Your goal ->
Lines with the word "pvDomChar" are the answer; copy each of them from the data below.

/---

-- pv_equiv track=rewrite | github.com/chaitu31g/circuitai-rag | rag_pipeline/parsers/hybrid_table_parser_v3.py | _unmerge_multiline_row
-- ===== SOURCE A (Python) =====
-- def _unmerge_multiline_row(row):
--     """Expand pdfplumber rows with multi-line cells. Protects Param/Symbol/Unit columns."""
--     cells = [str(c).strip() if c is not None else "" for c in row]
--     value_lines = [len(c.split('\n')) for c in cells[3:-1] if c]
--     max_val_lines = max(value_lines) if value_lines else 1
--     if max_val_lines <= 1:
--         return [[c.replace('\n', ' ').replace('  ', ' ').strip() for c in cells]]
--     expanded = []
--     for i in range(max_val_lines):
--         new_row = []
--         for col_idx, c in enumerate(cells):
--             lines = [l.strip() for l in c.split('\n')]
--             if col_idx in (0, 1, len(cells) - 1):
--                 new_row.append(" ".join(l for l in lines if l) if i == 0 else "")
--             else:
--                 if len(lines) == max_val_lines:
--                     new_row.append(lines[i])
--                 else:
--                     new_row.append(" ".join(l for l in lines if l) if i == 0 else "")
--         expanded.append(new_row)
--     return expanded
-- ===== SOURCE B (Python) =====
-- def _unmerge_multiline_row(row):
--     """Expand pdfplumber rows with multi-line cells: build per-column output lists once, then transpose."""
--     cells = [str(c).strip() if c is not None else "" for c in row]
--     value_lines = [len(c.split('\n')) for c in cells[3:-1] if c]
--     max_val_lines = max(value_lines) if value_lines else 1
--     if max_val_lines <= 1:
--         return [[c.replace('\n', ' ').replace('  ', ' ').strip() for c in cells]]
--     last = len(cells) - 1
--
--     def column(idx, c):
--         lines = [l.strip() for l in c.split('\n')]
--         if idx not in (0, 1, last) and len(lines) == max_val_lines:
--             return lines
--         joined = " ".join(l for l in lines if l)
--         return [joined] + [""] * (max_val_lines - 1)
--
--     cols = [column(i, c) for i, c in enumerate(cells)]
--     return [list(t) for t in zip(*cols)]
-- ===== Notes on version B (the rewrite author's own statement) =====
-- stated objective: alternative
-- what changed: The expansion path is rebuilt column-major: each cell's stripped split-lines are computed once to produce its whole output column, and the result is obtained by transposing the columns with zip(*cols), instead of A's row-outer nested loop that re-splits and re-strips every cell for each of the max_val_lines output rows.
import Mathlib
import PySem

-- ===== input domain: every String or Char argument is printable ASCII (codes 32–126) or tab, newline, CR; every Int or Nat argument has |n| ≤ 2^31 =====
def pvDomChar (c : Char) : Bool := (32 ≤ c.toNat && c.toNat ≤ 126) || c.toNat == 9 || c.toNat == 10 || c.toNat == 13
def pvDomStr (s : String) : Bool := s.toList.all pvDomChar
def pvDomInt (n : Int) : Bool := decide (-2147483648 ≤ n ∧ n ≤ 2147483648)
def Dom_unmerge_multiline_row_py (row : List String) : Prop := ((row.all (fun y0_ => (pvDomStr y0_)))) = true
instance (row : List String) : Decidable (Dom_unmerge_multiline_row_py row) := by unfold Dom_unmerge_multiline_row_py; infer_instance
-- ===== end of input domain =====

-- B replaces A's row-outer nested loop (which re-splits every cell once per output row) by building each
-- column's output list once and transposing (zip(*cols)); objective: alternative decomposition (column-major).

-- ===== PORT A =====
-- shared first half of both Pythons: cells normalization, max_val_lines, and the <=1 early-return row
def pyCells (row : List String) : List String := row.map PySem.Str.strip

def pyMaxv (cells : List String) : Nat :=
  let value_lines := ((PySem.List.slice cells (some 3) (some (-1))).filter (fun c => c != "")).map
    (fun c => ((PySem.Str.split? c "\n").getD []).length)  -- sep "\n" ≠ "": split? is never none
  match PySem.List.max? value_lines (fun x => x) with
  | some m => m
  | none => 1

def pyCollapsed (cells : List String) : List (List String) :=
  [cells.map (fun c => PySem.Str.strip (PySem.Str.replace (PySem.Str.replace c "\n" " ") "  " " "))]

-- lines = [l.strip() for l in c.split('\n')]  (sep "\n" ≠ "": split? is never none)
def pyLines (c : String) : List String := ((PySem.Str.split? c "\n").getD []).map PySem.Str.strip

-- one cell of A's inner loop body (i : row index of the expansion; p : (col_idx, cell))
def pyACell (max_val_lines : Nat) (last : Int) (i : Nat) (p : Int × String) : String :=
  let lines := pyLines p.2
  if p.1 = 0 ∨ p.1 = 1 ∨ p.1 = last then
    (if i = 0 then PySem.Str.join " " (lines.filter (fun l => l != "")) else "")
  else if lines.length = max_val_lines then
    lines.getD i ""   -- Python lines[i]: in this branch lines.length = max_val_lines and i < max_val_lines, so always in range
  else
    (if i = 0 then PySem.Str.join " " (lines.filter (fun l => l != "")) else "")

def unmerge_multiline_row_py (row : List String) : List (List String) :=
  let cells := pyCells row
  let max_val_lines := pyMaxv cells
  if max_val_lines ≤ 1 then pyCollapsed cells
  else
    (List.range max_val_lines).foldl (fun expanded i =>
      expanded ++ [(PySem.List.enumerate cells 0).foldl (fun new_row p =>
        new_row ++ [pyACell max_val_lines ((cells.length : Int) - 1) i p]) []]) []

-- ===== PORT B =====
-- B's column(idx, c): the whole output column for one cell
def pyColumn (max_val_lines : Nat) (last : Int) (idx : Int) (c : String) : List String :=
  if ¬(idx = 0 ∨ idx = 1 ∨ idx = last) ∧ (pyLines c).length = max_val_lines then pyLines c
  else PySem.Str.join " " ((pyLines c).filter (fun l => l != "")) :: List.replicate (max_val_lines - 1) ""

-- zip(*cols) as lists: rows of the i-th entries, truncated at the shortest column
def pyZipStar (cols : List (List String)) : List (List String) :=
  match cols with
  | [] => []
  | c :: cs => (List.range (cs.foldl (fun m l => min m l.length) c.length)).map
      (fun i => (c :: cs).map (fun l => l.getD i ""))

def unmerge_multiline_row_py_alt (row : List String) : List (List String) :=
  let cells := pyCells row
  let max_val_lines := pyMaxv cells
  if max_val_lines ≤ 1 then pyCollapsed cells
  else
    let last : Int := (cells.length : Int) - 1
    pyZipStar ((PySem.List.enumerate cells 0).map (fun p => pyColumn max_val_lines last p.1 p.2))

-- ===== PRECONDITION & SPEC =====
def Spec_unmerge_multiline_row_py (row : List String) (out : List (List String)) : Prop := out = unmerge_multiline_row_py_alt row
instance (row : List String) (out : List (List String)) : Decidable (Spec_unmerge_multiline_row_py row out) := by unfold Spec_unmerge_multiline_row_py; infer_instance

-- ===== CLAIM (what is proved, stated in full; the proofs are below) =====
def Claim_equal_unmerge_multiline_row_py : Prop := ∀ (row : List String), Dom_unmerge_multiline_row_py row → Spec_unmerge_multiline_row_py row (unmerge_multiline_row_py row)

-- ===== LEMMAS AND PROOFS =====

lemma pyColumn_length (m : Nat) (hm : 1 ≤ m) (last idx : Int) (c : String) :
    (pyColumn m last idx c).length = m := by
  unfold pyColumn
  split
  · next h => exact h.2
  · simp; omega

lemma foldl_min_const (m : Nat) (cs : List (List String)) (h : ∀ l ∈ cs, l.length = m) :
    cs.foldl (fun a l => min a l.length) m = m := by
  induction cs with
  | nil => rfl
  | cons c2 cs ih =>
    simp only [List.foldl_cons, h c2 (by simp), min_self]
    exact ih (fun l hl => h l (by simp [hl]))

lemma pyColumn_getD (m : Nat) (last idx : Int) (c : String) (i : Nat) :
    (pyColumn m last idx c).getD i "" = pyACell m last i (idx, c) := by
  unfold pyColumn pyACell
  by_cases hp : idx = 0 ∨ idx = 1 ∨ idx = last
  · simp only [hp, not_true_eq_false, false_and, if_false, if_true]
    cases i with
    | zero => simp
    | succ j => simp
  · simp only [hp, not_false_eq_true, true_and, if_false]
    by_cases hl : (pyLines c).length = m
    · simp [hl]
    · simp only [hl, if_false]
      cases i with
      | zero => simp
      | succ j => simp

lemma expansion_eq (cells : List String) (m : Nat) (hm : 2 ≤ m) (hne : cells ≠ []) :
    (List.range m).foldl (fun expanded i =>
      expanded ++ [(PySem.List.enumerate cells 0).foldl (fun new_row p =>
        new_row ++ [pyACell m ((cells.length : Int) - 1) i p]) []]) []
    = pyZipStar ((PySem.List.enumerate cells 0).map
        (fun p => pyColumn m ((cells.length : Int) - 1) p.1 p.2)) := by
  have hA : ∀ (i : Nat) (l : List (Int × String)),
      l.foldl (fun new_row p => new_row ++ [pyACell m ((cells.length : Int) - 1) i p]) []
      = l.map (fun p => pyACell m ((cells.length : Int) - 1) i p) := by
    intro i l
    simpa using PySem.List.foldl_append_singleton_eq_map
      (l := l) (f := fun p => pyACell m ((cells.length : Int) - 1) i p) (acc := [])
  have houter :
      (List.range m).foldl (fun expanded i =>
        expanded ++ [(PySem.List.enumerate cells 0).foldl (fun new_row p =>
          new_row ++ [pyACell m ((cells.length : Int) - 1) i p]) []]) []
      = (List.range m).map (fun i => (PySem.List.enumerate cells 0).foldl (fun new_row p =>
          new_row ++ [pyACell m ((cells.length : Int) - 1) i p]) []) := by
    simpa using PySem.List.foldl_append_singleton_eq_map
      (l := List.range m)
      (f := fun i => (PySem.List.enumerate cells 0).foldl (fun new_row p =>
        new_row ++ [pyACell m ((cells.length : Int) - 1) i p]) []) (acc := [])
  rw [houter]
  obtain ⟨x, xs, rfl⟩ : ∃ x xs, cells = x :: xs := by
    cases cells with
    | nil => exact absurd rfl hne
    | cons x xs => exact ⟨x, xs, rfl⟩
  rw [PySem.List.enumerate_cons]
  simp only [List.map_cons, pyZipStar]
  have hmin : ((PySem.List.enumerate xs (0 + 1)).map
        (fun p => pyColumn m (((x :: xs).length : Int) - 1) p.1 p.2)).foldl
      (fun a l => min a l.length)
      (pyColumn m (((x :: xs).length : Int) - 1) 0 x).length = m := by
    rw [pyColumn_length m (by omega)]
    exact foldl_min_const m _ (fun l hl => by
      simp only [List.mem_map] at hl; obtain ⟨p, _, rfl⟩ := hl
      exact pyColumn_length m (by omega) _ _ _)
  rw [hmin]
  apply List.map_congr_left
  intro i hi
  rw [hA i, List.map_cons, List.map_map]
  congr 1
  · exact (pyColumn_getD m _ 0 x i).symm
  · apply List.map_congr_left
    intro p _
    simp only [Function.comp_apply]
    cases p with
    | mk a b => exact (pyColumn_getD m _ a b i).symm

lemma cells_ne_nil_of_maxv (cells : List String) (h : ¬ pyMaxv cells ≤ 1) : cells ≠ [] := by
  intro hnil
  subst hnil
  simp [pyMaxv, PySem.List.slice, PySem.List.max?] at h

-- ===== VERDICT (by name: the statement is the Claim_ definition above) =====
theorem unmerge_multiline_row_py_spec : Claim_equal_unmerge_multiline_row_py := by
  intro row _
  unfold Spec_unmerge_multiline_row_py unmerge_multiline_row_py unmerge_multiline_row_py_alt
  by_cases h : pyMaxv (pyCells row) ≤ 1
  · simp [h]
  · simp only [h, if_false]
    exact expansion_eq (pyCells row) (pyMaxv (pyCells row)) (by omega)
      (cells_ne_nil_of_maxv _ h)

\---

Solution to this problem ->
def pvDomChar (c : Char) : Bool := (32 ≤ c.toNat && c.toNat ≤ 126) || c.toNat == 9 || c.toNat == 10 || c.toNat == 13
def pvDomStr (s : String) : Bool := s.toList.all pvDomChar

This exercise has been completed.